In the entries that follow, the first line to write out is the one containing "-- (first repeat", and the last is the one containing "-- length of". Reproduce that stretch exactly, with nothing before or after it.

§ **Stored items**
^^^^

-- pv_equiv track=rewrite | github.com/SanthoshKannanSP/advent-of-code-2023 | day14/solution.py | part2
-- ===== SOURCE A (Python) =====
-- def cycle(data):
--     for _ in range(4):
--         data = tuple(map("".join, zip(*data)))
--         data = tuple(
--             "#".join(
--                 ["".join(sorted(list(group), reverse=True)) for group in row.split("#")]
--             )
--             for row in data
--         )
--         data = tuple(row[::-1] for row in data)
--
--     return data
--
-- def part2(data):
--     data = tuple(data)
--     visited = set(data)
--     array = [data]
--
--     index = 0
--
--     while True:
--         index += 1
--         data = cycle(data)
--         if data in visited:
--             break
--         visited.add(data)
--         array.append(data)
--
--     first = array.index(data)
--
--     data = array[(1000000000 - first) % (index - first) + first]
--
--     return sum(row.count("O") * (len(data) - r) for r, row in enumerate(data))
-- ===== SOURCE B (Python) =====
-- def cycle(data):
--     for _ in range(4):
--         data = tuple(map("".join, zip(*data)))
--         data = tuple(
--             "#".join(
--                 ["".join(sorted(list(group), reverse=True)) for group in row.split("#")]
--             )
--             for row in data
--         )
--         data = tuple(row[::-1] for row in data)
--
--     return data
--
-- def part2(data):
--     start = tuple(data)
--     seen = {}
--     state = start
--     index = 0
--     while True:
--         index += 1
--         state = cycle(state)
--         if state in seen:
--             first = seen[state]
--             break
--         seen[state] = index
--     k = first + (1000000000 - first) % (index - first)
--     g = start
--     for _ in range(k):
--         g = cycle(g)
--     return sum(row.count("O") * (len(g) - r) for r, row in enumerate(g))
-- ===== Notes on version B (the rewrite author's own statement) =====
-- stated objective: alternative
-- what changed: B replaces A's visited-set + stored grid array + list.index linear scan with a single dict mapping each cycled state to its first-occurrence index (one O(1) lookup instead of an inner scan) and recomputes the target grid by re-iterating cycle from the start instead of keeping every intermediate grid in memory.
import Mathlib
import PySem

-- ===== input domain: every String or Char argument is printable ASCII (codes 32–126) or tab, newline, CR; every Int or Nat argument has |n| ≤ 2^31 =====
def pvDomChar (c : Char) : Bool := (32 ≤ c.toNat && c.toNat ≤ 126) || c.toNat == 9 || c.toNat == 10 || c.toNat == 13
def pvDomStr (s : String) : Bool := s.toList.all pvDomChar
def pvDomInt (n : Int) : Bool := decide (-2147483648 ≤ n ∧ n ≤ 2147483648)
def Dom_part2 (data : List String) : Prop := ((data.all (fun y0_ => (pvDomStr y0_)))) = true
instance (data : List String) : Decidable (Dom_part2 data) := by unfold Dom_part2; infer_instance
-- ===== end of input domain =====

-- B replaces A's visited-set + grid array + list.index scan by a single dict state→index
-- (first repeat found by one O(1) lookup) and re-iterates `cycle` from the start instead of
-- storing every grid; objective: alternative (lower memory, no inner scan), same asymptotics.

-- ===== PORT A =====
-- shared helper: the Python `cycle` function (used verbatim by both A and B, as in the sources)

-- zip(*data) followed by "".join of each tuple: the truncating transpose of the rows.
def pyZipJoin (rows : List String) : List String :=
  match rows with
  | [] => []
  | r :: rs =>
    let ls := (r :: rs).map String.toList
    -- length of zip(*data) = the minimum row length
    let m := (ls.map List.length).foldl Nat.min r.toList.length
    (List.range m).map (fun i => String.ofList (ls.map (fun s => s.getD i ' ')))
    -- getD's default ' ' is never read: i < m ≤ length of every row

-- "#".join(["".join(sorted(list(group), reverse=True)) for group in row.split("#")])
def pyTiltRow (row : String) : String :=
  PySem.Str.join "#"
    (((PySem.Str.split? row "#").getD []).map   -- getD guard unreachable: separator "#" ≠ ""
      (fun g => String.ofList (PySem.List.sorted g.toList (fun c => c) true)))

-- one body of `for _ in range(4)`: transpose, tilt each row, then row[::-1]
def pyCycleStep (rows : List String) : List String :=
  let t := pyZipJoin rows
  let s := t.map pyTiltRow
  s.map (fun row => (PySem.Str.slice? row none none (-1)).getD row)  -- getD guard unreachable: step -1 ≠ 0

def pyCycle (rows : List String) : List String :=
  (List.range 4).foldl (fun d _ => pyCycleStep d) rows

-- sum(row.count("O") * (len(data) - r) for r, row in enumerate(data))
def pyLoad (g : List String) : Int :=
  ((PySem.List.enumerate g 0).map
    (fun p => (PySem.Str.count p.2 "O" : Int) * ((g.length : Int) - p.1))).sum

-- the while-loop of A; fuel is a totality guard only (10^9 bounds `index`, so the
-- Nat subtraction / mod below coincide with Python's int arithmetic)
def loopA (fuel : Nat) (visited : PySem.Set (List String))
    (array : List (List String)) (index : Nat) (data : List String) :
    Option (List (List String) × Nat × List String) :=
  match fuel with
  | 0 => none
  | f + 1 =>
    let index := index + 1
    let data := pyCycle data
    if PySem.Set.contains visited data then some (array, index, data)
    else loopA f (PySem.Set.add visited data) (array ++ [data]) index data

-- the code after A's while-loop
def postA (r : Option (List (List String) × Nat × List String)) : Int :=
  match r with
  | none => 0                         -- fuel exhausted (loop guard; unreachable for runs ≤ 10^9 steps)
  | some (array, index, d) =>
    let first := (PySem.List.index? array d).getD 0    -- d ∈ array here, so index? is some
    let k := (1000000000 - first) % (index - first) + first
    match PySem.List.pyGet? array (k : Int) with       -- array[k], k provably in range
    | some g => pyLoad g
    | none => 0

def part2 (data : List String) : Int :=
  -- `visited = set(data)` seeds the set with the ROW STRINGS of the grid; in Python a row
  -- (str) never compares equal to a grid (tuple), so the grid-valued part of `visited`
  -- starts empty — ported exactly as the empty grid-set.
  postA (loopA 1000000000 PySem.Set.empty [data] 0 data)

-- ===== PORT B =====
-- the while-loop of B: one dict mapping each cycled state to the index of its first occurrence
def loopB (fuel : Nat) (seen : PySem.Dict (List String) Nat)
    (index : Nat) (state : List String) : Option (Nat × Nat) :=
  match fuel with
  | 0 => none
  | f + 1 =>
    let index := index + 1
    let state := pyCycle state
    match PySem.Dict.get? seen state with
    | some first => some (first, index)
    | none => loopB f (PySem.Dict.insert seen state index) index state

-- the code after B's loop: jump to the representative index and re-iterate cycle from the start
def postB (x0 : List String) (r : Option (Nat × Nat)) : Int :=
  match r with
  | none => 0                         -- fuel exhausted (loop guard, as in postA)
  | some (first, index) =>
    let k := first + (1000000000 - first) % (index - first)
    pyLoad ((List.range k).foldl (fun g _ => pyCycle g) x0)

def part2_alt (data : List String) : Int :=
  postB data (loopB 1000000000 PySem.Dict.empty 0 data)

-- ===== PRECONDITION & SPEC =====
def Spec_part2 (data : List String) (out : Int) : Prop := out = part2_alt data
instance (data : List String) (out : Int) : Decidable (Spec_part2 data out) := by unfold Spec_part2; infer_instance

-- ===== CLAIM (what is proved, stated in full; the proofs are below) =====
def Claim_equal_part2 : Prop := ∀ (data : List String), Dom_part2 data → Spec_part2 data (part2 data)

-- ===== LEMMAS AND PROOFS =====

-- f^[n+p] x = f^[n] x whenever f^[p] x = x
theorem iter_per_add (f : List String → List String) (x : List String) (p n : Nat)
    (h : f^[p] x = x) : f^[n + p] x = f^[n] x := by
  rw [Function.iterate_add_apply, h]

-- full periodicity: f^[n] x = f^[n % p] x whenever f^[p] x = x, 0 < p
theorem iter_mod (f : List String → List String) (x : List String) (p : Nat) (hp : 0 < p)
    (h : f^[p] x = x) : ∀ n, f^[n] x = f^[n % p] x := by
  intro n
  induction n using Nat.strong_induction_on with
  | _ n ih =>
    by_cases hn : n < p
    · rw [Nat.mod_eq_of_lt hn]
    · have h1 : n = (n - p) + p := by omega
      rw [h1, iter_per_add f x p _ h, ih (n - p) (by omega), Nat.add_mod_right]

theorem foldl_range_iterate (f : List String → List String) (x : List String) (k : Nat) :
    (List.range k).foldl (fun g _ => f g) x = f^[k] x := by
  induction k with
  | zero => rfl
  | succ k ih =>
    rw [List.range_succ, List.foldl_append, ih]
    simp [Function.iterate_succ_apply']

-- the orbit prefix [x1, …, x_index]
def tailOrb (x0 : List String) (index : Nat) : List (List String) :=
  (List.range' 1 index).map (fun j => pyCycle^[j] x0)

^^^^

§ **TASK RESULT**
-- (first repeat found by one O(1) lookup) and re-iterates `cycle` from the start instead of
-- storing every grid; objective: alternative (lower memory, no inner scan), same asymptotics.

-- ===== PORT A =====
-- shared helper: the Python `cycle` function (used verbatim by both A and B, as in the sources)

-- zip(*data) followed by "".join of each tuple: the truncating transpose of the rows.
def pyZipJoin (rows : List String) : List String :=
  match rows with
  | [] => []
  | r :: rs =>
    let ls := (r :: rs).map String.toList
    -- length of zip(*data) = the minimum row length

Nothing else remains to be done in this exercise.